16 Sep

Getting Your Pre-Teen Excited About Math

excited kids mathThey roll their eyes, they ignore you, they have an attitude. They are 12 going on 17 and getting them excited about anything that doesn’t involve video games, taking selfies or watching their favorite show can be like pulling teeth. But getting your almost teenagers excited about math is possible, and here are some great tips and links to light a spark in their eyes and foster a positive attitude about math:

 

  • Use real world problems (that your kids care about!)- Many parents, teachers and tutors make the mistake of using real world examples that kids just can’t relate to. Sure, finding out how much interest their retirement fund will make for them over the course of 50 years is a real world situation, but pre-teens don’t care about that. Instead, try challenging your child/students with examples that mean something to them. For example, Kimbra has asked your teen to dance in her latest music video. If your teen is offered $42,000 to dance in a 5-minute video, how much will he be paid per minute of video?

 

  • Join a math club- Wait, wait, wait. We know this sounds sort of nerdy and you may be thinking, “my teen wouldn’t be caught dead as a member of a math club!” But math clubs aren’t always what you see on TV. Many schools offer after school clubs that specialize is making math fun and cool.

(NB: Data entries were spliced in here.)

-- pv_equiv track=rewrite | github.com/Sunnyeunice/Dice_game | crypto_helpers.py | in_engl_alpha
-- ===== SOURCE A (Python) =====
-- ALPHABET = 'abcdefghijklmnopqrstuvwxyz'
--
-- def in_engl_alpha(string):
--     """
--     (str) -> bool
--
--     returns True if the non-empty string contains only characters
--     from the English aphabet
--     otherwise, returns false
--
--     >>> in_engl_alpha("determine")
--     True
--     >>> in_engl_alpha("Ge")
--     True
--     >>> in_engl_alpha("cats and dogs")
--     False
--     >>> in_engl_alpha("my_list")
--     False
--
--     """
--     # first checks if the string is empty by comparing the length
--     if len(string) == 0: # if string == ""
--         return False # ends here if the if statement is True
--     # for non-empty string, all English alphabet characters become lower case
--     string = string.lower()
--     for char in string:
--         #iterates through each character in the string
--         if char not in ALPHABET:
--             return False # stops the loop
--
--     return True # returns True for if all characters are in the alphabet
-- ===== SOURCE B (Python) =====
-- def in_engl_alpha(string):
--     # Closed-form: isalpha() is False for "" and True only for all-letter strings;
--     # isascii() restricts those letters to the English a-z/A-Z.
--     return string.isascii() and string.isalpha()
-- ===== Notes on version B (the rewrite author's own statement) =====
-- stated objective: idiomatic
-- what changed: Replaced the explicit length guard, whole-string lowercasing and char-by-char membership loop with one closed-form expression of two built-in whole-string predicates, isascii() and isalpha().
import Mathlib
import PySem

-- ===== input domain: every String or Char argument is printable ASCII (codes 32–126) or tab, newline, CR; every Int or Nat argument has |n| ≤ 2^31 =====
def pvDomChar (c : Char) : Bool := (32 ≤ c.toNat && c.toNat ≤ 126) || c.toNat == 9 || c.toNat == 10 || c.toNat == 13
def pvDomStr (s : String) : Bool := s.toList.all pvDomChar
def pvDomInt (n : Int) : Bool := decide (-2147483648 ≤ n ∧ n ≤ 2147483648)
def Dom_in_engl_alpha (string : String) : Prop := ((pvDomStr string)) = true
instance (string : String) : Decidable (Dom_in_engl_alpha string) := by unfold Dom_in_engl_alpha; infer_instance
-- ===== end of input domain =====

-- B replaces A's length guard + lowercasing + per-character membership loop by a
-- closed-form conjunction of two whole-string predicates (isascii ∧ isalpha); idiomatic, same cost.


-- ===== PORT A =====
def ALPHABET : String := "abcdefghijklmnopqrstuvwxyz"

-- the `for char in string: if char not in ALPHABET: return False` loop
def pvAlphaLoop : List Char → Bool
  | [] => true
  | c :: rest =>
      if !(PySem.Chars.isIn [c] ALPHABET.toList) then false else pvAlphaLoop rest

def in_engl_alpha (string : String) : Bool :=
  if PySem.Str.len string = 0 then false
  else pvAlphaLoop (PySem.Str.lower string).toList

-- ===== PORT B =====
-- `string.isascii()` ported by hand (exact: every code point < 128), and `string.isalpha()`
def in_engl_alpha_alt (string : String) : Bool :=
  string.toList.all (fun c => c.toNat ≤ 127) && PySem.Str.strIsalpha string

-- ===== PRECONDITION & SPEC =====
def Spec_in_engl_alpha (string : String) (out : Bool) : Prop := out = in_engl_alpha_alt string
instance (string : String) (out : Bool) : Decidable (Spec_in_engl_alpha string out) := by unfold Spec_in_engl_alpha; infer_instance

-- ===== CLAIM (what is proved, stated in full; the proofs are below) =====
def Claim_equal_in_engl_alpha : Prop := ∀ (string : String), Dom_in_engl_alpha string → Spec_in_engl_alpha string (in_engl_alpha string)

-- ===== LEMMAS AND PROOFS =====

theorem pvAlphaLoop_eq_all (l : List Char) :
    pvAlphaLoop l = l.all (fun c => PySem.Chars.isIn [c] ALPHABET.toList) := by
  induction l with
  | nil => rfl
  | cons c rest ih =>
      simp only [pvAlphaLoop, List.all_cons]
      by_cases h : PySem.Chars.isIn [c] ALPHABET.toList
      · simp [h, ih]
      · simp [Bool.not_eq_true] at h
        simp [h]

set_option maxRecDepth 10000 in
theorem pv_char_lemma_fin : ∀ n : Fin 128,
    PySem.Chars.isIn [PySem.Chars.lowerChar (Char.ofNat n.val)] ALPHABET.toList
      = PySem.Chars.isalpha (Char.ofNat n.val) := by
  decide

theorem pv_char_lemma (c : Char) (h : c.toNat ≤ 127) :
    PySem.Chars.isIn [PySem.Chars.lowerChar c] ALPHABET.toList = PySem.Chars.isalpha c := by
  have := pv_char_lemma_fin ⟨c.toNat, by omega⟩
  simpa [Char.ofNat_toNat] using this

theorem pv_all_map (l : List Char) (h : ∀ c ∈ l, c.toNat ≤ 127) :
    (l.map PySem.Chars.lowerChar).all (fun c => PySem.Chars.isIn [c] ALPHABET.toList)
      = l.all PySem.Chars.isalpha := by
  induction l with
  | nil => rfl
  | cons c rest ih =>
      simp only [List.map_cons, List.all_cons]
      rw [pv_char_lemma c (h c (List.mem_cons_self)), ih (fun d hd => h d (List.mem_cons_of_mem _ hd))]

-- ===== VERDICT (by name: the statement is the Claim_ definition above) =====
theorem in_engl_alpha_spec : Claim_equal_in_engl_alpha := by
  intro s hdom
  unfold Spec_in_engl_alpha in_engl_alpha in_engl_alpha_alt
  have hascii : ∀ c ∈ s.toList, c.toNat ≤ 127 := by
    intro c hc
    have := List.all_eq_true.mp hdom c hc
    simp [pvDomChar] at this
    omega
  have h1 : s.toList.all (fun c => c.toNat ≤ 127) = true := by
    simp only [List.all_eq_true, decide_eq_true_eq]; exact hascii
  rw [h1, Bool.true_and]
  simp only [PySem.Str.strIsalpha]
  by_cases hz : PySem.Str.len s = 0
  · have : s.toList = [] := by
      have := hz
      simp [PySem.Str.len] at this
      simpa [List.length_eq_zero_iff] using this
    simp [PySem.Chars.strIsalpha, this]
  · have hne : s.toList ≠ [] := by
      intro h
      apply hz
      simp [PySem.Str.len, h]
    rw [if_neg hz]
    have hlow : (PySem.Str.lower s).toList = s.toList.map PySem.Chars.lowerChar := by
      simp [PySem.Str.toList_lower, PySem.Chars.lower]
    rw [hlow, pvAlphaLoop_eq_all]
    simp only [PySem.Chars.strIsalpha, List.isEmpty_eq_false_iff.mpr hne, Bool.not_false,
      Bool.true_and]
    exact pv_all_map s.toList hascii
-- main lemma: A's walk from a mid-round state equals the round-wise recursion
theorem L1 : ∀ (m kn p : Nat) (l : List Int) (f : Nat),
    2 * kn + (if p = 0 then 0 else 1) ≤ m → p < l.length → INV l (kn : Int) →
    2 * kn + (if p = 0 then 0 else 1) + 2 ≤ f →
    aRun l (p : Int) kn = gres f l p (kn : Int) := by
  intro m
  induction m using Nat.strong_induction_on with
  | _ m ih =>
    intro kn p l f hm hp hinv hf
    obtain ⟨f', rfl⟩ : ∃ f', f = f' + 1 := ⟨f - 1, by omega⟩
    obtain ⟨q0, rest0, h0⟩ : ∃ q rest, nz l 0 = q :: rest := by
      cases hnz : nz l 0 with
      | nil => exact absurd hnz (INV_nz l _ hinv)
      | cons a b => exact ⟨a, b, rfl⟩
    have hq0 := mem_nz (show q0 ∈ nz l 0 by rw [h0]; exact List.mem_cons_self)
    have hq0l : q0 < l.length := by omega
    cases ha : nz (l.drop p) p with
    | nil =>
      have hp0 : p ≠ 0 := by
        intro hpe; subst hpe
        rw [List.drop_zero, h0] at ha
        cases ha
      rw [if_neg hp0] at hm hf
      have hq0p : q0 < p := head_lt l p q0 rest0 ha h0
      have hrhs : gres (f'+1) l p (kn : Int) = gres f' l 0 (kn : Int) := by
        simp only [gres, ha, List.length_nil]
        rw [if_neg (by omega)]
        rw [decFrom_allzero l p ((nz_eq_nil_iff _ _).mp ha)]
        simp
      rw [hrhs]
      have hstep : aRun l (p : Int) kn = aRun l ((0 : Nat) : Int) kn := by
        cases kn with
        | zero =>
          simp only [aRun, aLoop]
          rw [S2 l _ p q0 rest0 hp ha h0 (by omega),
              S1 l _ 0 q0 rest0 (by omega) (by rw [List.drop_zero]; exact h0) (by omega)]
        | succ kn' =>
          rw [T1w' l p q0 rest0 kn' hp ha h0,
              T1' l 0 q0 rest0 kn' (by omega) (by rw [List.drop_zero]; exact h0)]
      rw [hstep]
      exact ih (2 * kn) (by omega) kn 0 l f' (by simp) (by omega) hinv (by simp; omega)
    | cons q rest =>
      have hmemq := mem_nz (show q ∈ nz (l.drop p) p by rw [ha]; exact List.mem_cons_self)
      have hql : q < l.length := by
        have := hmemq.2.1; simp [List.length_drop] at this; omega
      have hqnz : l.getD q 0 ≠ 0 := by
        rw [← getD_drop l p q hmemq.1 hql]; exact hmemq.2.2
      have hrest : rest = nz (l.drop (q+1)) (q+1) := nz_head l l.length p q rest (by omega) ha
      have hrest2 : nz ((l.set q (l.getD q 0 - 1)).drop (q+1)) (q+1) = rest := by
        rw [List.drop_set, if_pos (by omega)]
        exact hrest.symm
      by_cases hk : kn < rest.length + 1
      · -- fewer seconds left than plates in this round: answer inside this round
        have hrhs : gres (f'+1) l p ((kn : Nat) : Int)
            = (((q :: rest).getD kn 0 : Nat) : Int) + 1 := by
          simp only [gres, ha, List.length_cons]
          rw [if_pos (by omega)]
          rw [PySem.List.pyGetD_natCast, getD_map_natCast]
        rw [hrhs]
        cases kn with
        | zero =>
          simp only [aRun, aLoop]
          rw [S1 l _ p q rest (by omega) ha (by omega)]
          rw [if_neg (by omega)]
          simp
        | succ kn' =>
          have hq1 : q + 1 ≠ l.length := by
            intro hh
            have hnil : rest = [] := by
              rw [hrest, hh, List.drop_eq_nil_of_le (by omega)]
              simp [nz]
            rw [hnil] at hk
            simp only [List.length_nil] at hk
            omega
          rw [T1' l p q rest kn' hp ha, if_neg hq1]
          have hcast : ((kn' + 1 : Nat) : Int) = ((kn' : Nat) : Int) + 1 := by push_cast; ring
          have hih := ih (2 * kn' + 1) (by omega) kn' (q+1) (l.set q (l.getD q 0 - 1)) (f'+1)
            (by simp) (by simp only [List.length_set]; omega)
            (INV_step l q kn' hql hqnz (hcast ▸ hinv))
            (by simp; omega)
          rw [hih]
          simp only [gres, hrest2]
          rw [if_pos (by omega)]
          rw [PySem.List.pyGetD_natCast, getD_map_natCast]
          simp
      · -- at least one full round remains: peel one eaten plate off and recurse
        obtain ⟨kn', rfl⟩ : ∃ kn', kn = kn' + 1 := ⟨kn - 1, by omega⟩
        have hrhs : gres (f'+1) l p ((kn' + 1 : Nat) : Int)
            = gres f' (decFrom l p) 0 (((kn' + 1 : Nat) : Int) - ((rest.length + 1 : Nat) : Int)) := by
          simp only [gres, ha, List.length_cons]
          rw [if_neg (by omega)]
        rw [hrhs]
        have hDD : decFrom l p = decFrom (l.set q (l.getD q 0 - 1)) (q+1) :=
          decompD l l.length p q rest (by omega) ha
        have hcast : ((kn' + 1 : Nat) : Int) = ((kn' : Nat) : Int) + 1 := by push_cast; ring
        have hinv2 : INV (l.set q (l.getD q 0 - 1)) ((kn' : Nat) : Int) :=
          INV_step l q kn' hql hqnz (hcast ▸ hinv)
        by_cases hq1 : q + 1 = l.length
        · have hrestnil : rest = [] := by
            rw [hrest, hq1, List.drop_eq_nil_of_le (by omega)]
            simp [nz]
          rw [T1' l p q rest kn' hp ha, if_pos hq1]
          have hD2 : decFrom l p = l.set q (l.getD q 0 - 1) := by
            rw [hDD, hq1, show l.length = (l.set q (l.getD q 0 - 1)).length by simp,
                decFrom_length]
          rw [hD2]
          have harith : ((kn' + 1 : Nat) : Int) - ((rest.length + 1 : Nat) : Int) = ((kn' : Nat) : Int) := by
            rw [hrestnil]; simp only [List.length_nil]; omega
          rw [harith]
          exact ih (2 * kn') (by omega) kn' 0 (l.set q (l.getD q 0 - 1)) f'
            (by simp) (by simp only [List.length_set]; omega) hinv2 (by simp; omega)
        · rw [T1' l p q rest kn' hp ha, if_neg hq1]
          have hih := ih (2 * kn' + 1) (by omega) kn' (q+1) (l.set q (l.getD q 0 - 1)) (f'+1)
            (by simp) (by simp only [List.length_set]; omega) hinv2 (by simp; omega)
          rw [hih]
          simp only [gres, hrest2]
          rw [if_neg (by omega)]
          rw [← hDD]
          congr 1
          omega
-- pv_equiv track=rewrite | github.com/danillomiqui-commits/Project2 | Staicase_Pareto-Optimal_Q4.py | find_pareto_optimal
-- ===== SOURCE A (Python) =====
-- def find_pareto_optimal(points):
--     pareto_points = []
--     max_y = float("-inf")
--
--     for point in points:
--         x, y = point
--         if y >= max_y:
--             pareto_points.append(point)
--             max_y = y
--     return pareto_points
-- ===== SOURCE B (Python) =====
-- def find_pareto_optimal(points):
--     # pass 1: exclusive prefix maximum of y-values
--     prefix_maxes = []
--     m = float("-inf")
--     for point in points:
--         x, y = point
--         prefix_maxes.append(m)
--         m = y if y > m else m
--     # pass 2: keep each point whose y reaches its exclusive prefix max
--     return [p for p, pm in zip(points, prefix_maxes) if p[1] >= pm]
-- ===== Notes on version B (the rewrite author's own statement) =====
-- stated objective: alternative
-- what changed: Replaces the single filtering loop with running state by two separate passes: one that tabulates the exclusive prefix maximum of the y-values, and a zip-comprehension that keeps each point whose y reaches its prefix max.
import Mathlib
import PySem

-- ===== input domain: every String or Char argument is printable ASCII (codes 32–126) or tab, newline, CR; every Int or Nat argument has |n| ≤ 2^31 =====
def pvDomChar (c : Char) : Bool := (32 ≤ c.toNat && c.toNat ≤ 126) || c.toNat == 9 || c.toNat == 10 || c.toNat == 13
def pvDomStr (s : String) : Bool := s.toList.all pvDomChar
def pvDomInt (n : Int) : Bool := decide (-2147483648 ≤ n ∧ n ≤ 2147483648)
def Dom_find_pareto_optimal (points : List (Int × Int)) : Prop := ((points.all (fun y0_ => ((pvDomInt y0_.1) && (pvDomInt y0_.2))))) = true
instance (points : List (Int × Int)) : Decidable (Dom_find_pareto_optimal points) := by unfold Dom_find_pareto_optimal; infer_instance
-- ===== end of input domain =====

-- B tabulates the exclusive prefix maxima of the y-values in one pass and then filters
-- points against that table in a second pass (alternative decomposition; same cost).

-- `y >= m` where `m : Option Int` models `float("-inf")` (none) or a running max (some v)
def pvGeInf (y : Int) (m : Option Int) : Bool :=
  match m with
  | none => true
  | some v => decide (v ≤ y)

-- ===== PORT A =====
def find_pareto_optimal (points : List (Int × Int)) : List (Int × Int) :=
  (points.foldl
    (fun (st : List (Int × Int) × Option Int) (point : Int × Int) =>
      if pvGeInf point.2 st.2 then (st.1 ++ [point], some point.2) else st)
    ([], none)).1

-- ===== PORT B =====
-- `y if y > m else m` with m possibly -inf
def pvPmStep (m : Option Int) (y : Int) : Option Int :=
  match m with
  | none => some y
  | some v => if v < y then some y else some v

-- pass 1 of Source B: the exclusive prefix maxima
def pvPrefixMaxes (points : List (Int × Int)) : List (Option Int) :=
  (points.foldl
    (fun (st : List (Option Int) × Option Int) (point : Int × Int) =>
      (st.1 ++ [st.2], pvPmStep st.2 point.2))
    ([], none)).1

def find_pareto_optimal_alt (points : List (Int × Int)) : List (Int × Int) :=
  ((points.zip (pvPrefixMaxes points)).filter (fun q => pvGeInf q.1.2 q.2)).map Prod.fst

-- ===== PRECONDITION & SPEC =====
def Spec_find_pareto_optimal (points : List (Int × Int)) (out : List (Int × Int)) : Prop := out = find_pareto_optimal_alt points
instance (points : List (Int × Int)) (out : List (Int × Int)) : Decidable (Spec_find_pareto_optimal points out) := by unfold Spec_find_pareto_optimal; infer_instance

-- ===== CLAIM (what is proved, stated in full; the proofs are below) =====
def Claim_equal_find_pareto_optimal : Prop := ∀ (points : List (Int × Int)), Dom_find_pareto_optimal points → Spec_find_pareto_optimal points (find_pareto_optimal points)

-- ===== LEMMAS AND PROOFS =====

-- reference recursion both ports reduce to
def pvGo (m : Option Int) : List (Int × Int) → List (Int × Int)
  | [] => []
  | p :: ps =>
    if pvGeInf p.2 m then p :: pvGo (pvPmStep m p.2) ps else pvGo (pvPmStep m p.2) ps

-- reference form of the prefix-max table
def pvPM (m : Option Int) : List (Int × Int) → List (Option Int)
  | [] => []
  | p :: ps => m :: pvPM (pvPmStep m p.2) ps

theorem pvPmStep_of_ge (m : Option Int) (y : Int) (h : pvGeInf y m = true) :
    pvPmStep m y = some y := by
  cases m with
  | none => rfl
  | some v =>
    simp [pvGeInf] at h
    simp [pvPmStep]
    omega

theorem pvPmStep_of_lt (m : Option Int) (y : Int) (h : pvGeInf y m = false) :
    pvPmStep m y = m := by
  cases m with
  | none => simp [pvGeInf] at h
  | some v =>
    simp [pvGeInf] at h
    simp [pvPmStep]
    omega

theorem foldA_eq (ps : List (Int × Int)) :
    ∀ (acc : List (Int × Int)) (m : Option Int),
      (ps.foldl
        (fun (st : List (Int × Int) × Option Int) (point : Int × Int) =>
          if pvGeInf point.2 st.2 then (st.1 ++ [point], some point.2) else st)
        (acc, m)).1 = acc ++ pvGo m ps := by
  induction ps with
  | nil => intro acc m; simp [pvGo]
  | cons p ps ih =>
    intro acc m
    by_cases h : pvGeInf p.2 m = true
    · simp [List.foldl, h, pvGo, ih, pvPmStep_of_ge m p.2 h]
    · simp at h
      simp [List.foldl, h, pvGo, ih, pvPmStep_of_lt m p.2 h]

theorem foldPM_eq (ps : List (Int × Int)) :
    ∀ (acc : List (Option Int)) (m : Option Int),
      (ps.foldl
        (fun (st : List (Option Int) × Option Int) (point : Int × Int) =>
          (st.1 ++ [st.2], pvPmStep st.2 point.2))
        (acc, m)).1 = acc ++ pvPM m ps := by
  induction ps with
  | nil => intro acc m; simp [pvPM]
  | cons p ps ih => intro acc m; simp [List.foldl, pvPM, ih]

theorem zip_filter_eq (ps : List (Int × Int)) :
    ∀ (m : Option Int),
      ((ps.zip (pvPM m ps)).filter (fun q => pvGeInf q.1.2 q.2)).map Prod.fst
        = pvGo m ps := by
  induction ps with
  | nil => intro m; simp [pvPM, pvGo]
  | cons p ps ih =>
    intro m
    by_cases h : pvGeInf p.2 m = true
    · simp [pvPM, pvGo, List.filter, h, ih]
    · simp at h
      simp [pvPM, pvGo, List.filter, h, ih]

-- ===== VERDICT (by name: the statement is the Claim_ definition above) =====
theorem find_pareto_optimal_spec : Claim_equal_find_pareto_optimal := by
  intro points _
  unfold Spec_find_pareto_optimal find_pareto_optimal find_pareto_optimal_alt pvPrefixMaxes
  rw [foldA_eq, foldPM_eq]
  simp only [List.nil_append]
  rw [zip_filter_eq]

Instead of sitting around talking about thermos (yawn!) they do experiments, build models, and take field trips to use math in the real world.

 

  • YouTube- teens spend a lot of time on the Internet; why not encourage them to find interesting math videos on YouTube? Videos like this show your child/student how doodling can be mathematical, and videos like this show how math is used in the game of pool. Future film directors will love videos like this that show them how directors use math to make breathtaking movie scenes. If they’re going to be browsing the web anyway, why not use that time to expose them to all of the ways math can be fun and amazing?

 

  • Read About It- Some students argue that they’re “Language Arts” people, they aren’t “math” people. And for those students, we have math books. No, they aren’t going to sit down and read a math textbook. Books like Math Girls and The Number Devil allow book worms to dive deep into a great book about numbers, math and exposes them to math in a way that makes sense to them.

 

  • Take a Field Trip- when the weather is hot, take your child to Wet’ N Wild to experience a day of splashing, playing and math! Point out the physics, speed, velocity and other mathematical aspects that come into play at a water park! Visit a theme park and create real world problems based on roller coasters, wait times, admission prices, etc. We don’t know any kid who would roll their eyes at the opportunity to spend the day at a theme park!

 

Preteens are in a very moldable and important stage, and setting the tone for a positive attitude in math is essential for their success in higher-level math classes. Counting on their fingers and singing silly math songs is no longer going to cut it, and finding ways to incorporate math into things that matter to them will make all the difference in the world.